You got that first baseball job! Congratulations, you’re working for a team doing play-by-play for every game, home and road. You’ll be traveling with the team on their bus or plane as well. Sounds like all fun and games right?
It is a fun job, but it is a job and you have some responsibilities to consider. The biggest, of course, is presenting a great broadcast every night. Your other huge task is to establish a relationship and trust with the players, coaches and front office members of the team you’re working for.
I don’t believe that there is one exact way to go about this, but a few things have worked for me over the years.
1. Talk to people as a human being, not a media member
There is nothing more frustrating for an athlete or coach than a media member talking to them only when needing an interview. Some players have told me over the years that nobody ever just tries to talk to them as human beings, not as a baseball player.
To me, one of the worst things you can do, is always approach a player with the microphone extended and recorder ready to go. He’s going to see you as using him for just your benefit. Well he’s right in one respect, you need him to do your job, but you don’t always have to make it a job for him to talk to you for your pregame show.

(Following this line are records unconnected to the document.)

-- pv_equiv track=rewrite | github.com/Mincheol710313/Algorithm | Python/Programmers/PCCP 기출문제/Puzzle_Game.py | func
-- ===== SOURCE A (Python) =====
-- def func(level, diffs, times):
--     total_time = 0
--     prev_time = 0
--
--     for diff, time in zip(diffs, times):
--         if level < diff:
--             total_time += (diff-level)*(prev_time+time)+time
--         else:
--             total_time += time
--
--         prev_time = time
--
--     return total_time
-- ===== SOURCE B (Python) =====
-- def func(level, diffs, times):
--     # Weight view: each time is counted once, multiplied by 1 plus the excess
--     # difficulty of its own puzzle and of the next one (which reuses it as prev).
--     n = min(len(diffs), len(times))
--     excess = [d - level if level < d else 0 for d in diffs[:n]]
--     nxt = excess[1:] + [0]
--     return sum(t * (1 + e + e2) for t, e, e2 in zip(times[:n], excess, nxt))
-- ===== Notes on version B (the rewrite author's own statement) =====
-- stated objective: alternative
-- what changed: Replaces A's stateful branch loop with a running prev-time by a weight formulation: precompute each index's excess difficulty, then sum times[j]*(1+excess[j]+excess[j+1]) in one weighted sum with no branch and no carried state.
import Mathlib
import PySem

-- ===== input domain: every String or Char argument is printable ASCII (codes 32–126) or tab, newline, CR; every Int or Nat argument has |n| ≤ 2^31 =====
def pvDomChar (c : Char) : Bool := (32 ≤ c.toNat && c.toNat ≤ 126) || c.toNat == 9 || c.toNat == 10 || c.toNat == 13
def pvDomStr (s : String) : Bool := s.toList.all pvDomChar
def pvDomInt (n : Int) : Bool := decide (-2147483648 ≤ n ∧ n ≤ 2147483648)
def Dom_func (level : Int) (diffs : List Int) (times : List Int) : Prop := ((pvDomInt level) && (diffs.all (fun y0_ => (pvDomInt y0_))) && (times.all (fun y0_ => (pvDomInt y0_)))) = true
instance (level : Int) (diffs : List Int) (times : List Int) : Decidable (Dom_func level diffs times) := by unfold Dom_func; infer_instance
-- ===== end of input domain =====

-- B replaces the stateful branch loop by a per-element weight sum (alternative decomposition).
-- ===== PORT A =====
-- loop body of A: state is (total_time, prev_time)
def stepA (level : Int) (st : Int × Int) (dt : Int × Int) : Int × Int :=
  if level < dt.1 then (st.1 + ((dt.1 - level) * (st.2 + dt.2) + dt.2), dt.2)
  else (st.1 + dt.2, dt.2)

def func (level : Int) (diffs : List Int) (times : List Int) : Int :=
  ((diffs.zip times).foldl (stepA level) (0, 0)).1

-- ===== PORT B =====
def func_alt (level : Int) (diffs : List Int) (times : List Int) : Int :=
  let n := min diffs.length times.length
  let excess := (diffs.take n).map (fun d => if level < d then d - level else 0)
  let nxt := excess.drop 1 ++ [0]
  (((times.take n).zip (excess.zip nxt)).map (fun x => x.1 * (1 + x.2.1 + x.2.2))).sum

-- ===== PRECONDITION & SPEC =====
def Spec_func (level : Int) (diffs : List Int) (times : List Int) (out : Int) : Prop := out = func_alt level diffs times
instance (level : Int) (diffs : List Int) (times : List Int) (out : Int) : Decidable (Spec_func level diffs times out) := by unfold Spec_func; infer_instance

-- ===== CLAIM (what is proved, stated in full; the proofs are below) =====
def Claim_equal_func : Prop := ∀ (level : Int) (diffs : List Int) (times : List Int), Dom_func level diffs times → Spec_func level diffs times (func level diffs times)

-- ===== LEMMAS AND PROOFS =====

-- excess of the first paired element (0 if either list is empty)
def eHead (level : Int) : List Int → List Int → Int
  | d :: _, _ :: _ => if level < d then d - level else 0
  | _, _ => 0

-- common recursive characterisation: the weighted sum
def W (level : Int) : List Int → List Int → Int
  | d :: ds, t :: ts =>
      t * (1 + (if level < d then d - level else 0) + eHead level ds ts) + W level ds ts
  | _, _ => 0

theorem fold_eq (level : Int) : ∀ (diffs times : List Int) (acc prev : Int),
    ((diffs.zip times).foldl (stepA level) (acc, prev)).1
      = acc + prev * eHead level diffs times + W level diffs times := by
  intro diffs
  induction diffs with
  | nil => intro times acc prev; simp [eHead, W]
  | cons d ds ih =>
    intro times acc prev
    cases times with
    | nil => simp [eHead, W]
    | cons t ts =>
      simp only [List.zip, List.zipWith, List.foldl]
      rw [show stepA level (acc, prev) (d, t)
            = ((if level < d then acc + ((d - level) * (prev + t) + t) else acc + t), t) by
          simp [stepA]; split <;> simp]
      rw [show ((ds.zipWith Prod.mk ts).foldl (stepA level)
            ((if level < d then acc + ((d - level) * (prev + t) + t) else acc + t), t)).1
          = (if level < d then acc + ((d - level) * (prev + t) + t) else acc + t)
              + t * eHead level ds ts + W level ds ts from ih ts _ t]
      simp only [W, eHead]
      split <;> ring

theorem alt_eq (level : Int) : ∀ (diffs times : List Int),
    func_alt level diffs times = W level diffs times := by
  intro diffs
  induction diffs with
  | nil => intro times; simp [func_alt, W]
  | cons d ds ih =>
    intro times
    cases times with
    | nil => simp [func_alt, W]
    | cons t ts =>
      have h := ih ts
      simp only [func_alt] at h ⊢
      cases ds with
      | nil => cases ts <;> simp [W, eHead]
      | cons d2 ds2 =>
        cases ts with
        | nil => simp [W, eHead]
        | cons t2 ts2 =>
          simp only [List.length_cons, Nat.succ_min_succ, List.take_succ_cons,
            List.map_cons, List.drop_succ_cons, List.drop_zero] at h ⊢
          simp only [List.cons_append, List.zip_cons_cons, List.map_cons, List.sum_cons] at h ⊢
          rw [h]
          simp [W, eHead]

-- ===== VERDICT (by name: the statement is the Claim_ definition above) =====
theorem func_spec : Claim_equal_func := by
  intro level diffs times _
  unfold Spec_func
  rw [alt_eq]
  unfold func
  rw [fold_eq]
  ring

Listen, you should always be talking to the players and you should always be visible to them. It never hurts to just ask a question about a situation in a game without your recorder going. Approach them during good times and bad times for them on the field. Don’t get a reputation of being a “front runner”.
I had a player I covered while with the Cubs who had a difficult season. I always walked up to him to say hello and would ask him questions so that I could learn about what he was going through. So, after he had a big game, I asked to interview him for the pregame show. He agreed to do it. One of his teammates who had a locker next to this player said, “oh yeah now you want to talk to him,” and shook his head, basically accusing me of being that front runner. The player quickly came to my defense and said, “it’s all good, he talks to me every day no matter what.” Man did I appreciate that. It gave me some good credibility in the clubhouse as well.
You have access to these players, use that time to learn about them and the game. Players and coaches can be valuable resources for your own knowledge and to make your broadcast sound better.
2. Do not betray trusts
You are going to find yourself in a unique position. Once you’ve built up the relationships and trust you have to be very careful not to betray the person who gave you the information. If you do, they’ll likely never trust you again.
In San Diego a front office member would come into the radio booth a day before the trade deadline and tell us all the moves the team was looking to make. He did this so we’d have time to research some of the players and learn about any minor leaguers that may be dealt. We so appreciated the heads up on things because then we sounded knowledgeable once the moves were made. In effect, we could script our ad libs for the next day.
If we would have blabbed about that information before we got the go-ahead, can you imagine what the repercussions would have been? Since my broadcast partner and I worked for the team, we would have had some trouble on our hands.
Now my partner had been with the organization for a long time, but I was relatively new. I made sure I developed the relationship with this front office person early in my tenure, during Spring Training as a matter of fact.
If there is trust, the information given to you early can make you look/sound like a genius on radio or TV.
On occasion you’ll have someone that no matter what you do, doesn’t trust you and won’t tell you anything. I had such an experience with a college basketball coach. I was hired to do some TV games and replaced someone that he liked and had known for many years.
Several times I tried to just have a conversation with him to get to know the person. He was uninterested. I finally gave up. There had to be another way to get information and there was. I had developed a good relationship with an assistant coach on his staff. That person knew of me from some previous work and at least gave me a chance.
You can’t take this personally. You have to remain focused on the job at hand and try to work around your obstacles.
3. Get out ahead of any issues
I had one such event happen while I was working in San Diego. While in the midst of the broadcast, I had a slip of the tongue and something I said, didn’t come out right. After thinking about it, I concluded that what I said could have been taken badly by the player or his family.
I felt horrible about it. This was a player I’d already established a great relationship with. In this day and age of social media word travels fast. Whether the information conveyed to the player is actually what I said is another story.
With that in mind, as soon as the game ended, I headed to the clubhouse. I waited out the media that had been gathered around the player for postgame interviews, then I approached. Being straight up with him was my approach. Telling him what I said and what I meant to say was extremely important to me.
He listened and was smiling in appreciation of me being there to talk to him face-to-face. The player knew me and knew that I would never have intentionally gone down that road. He shared with me that his wife had already heard from a few family members via text and of course the information the family shared was not even close to what I inadvertently said.
Long story short, I’m very glad I went straight to him and avoided any future issues and put out whatever fire was burning.
4. Be professional
Bottom line here, be a professional. Use your common sense and trust in your ability to make the right decisions. Oh yeah, have fun too.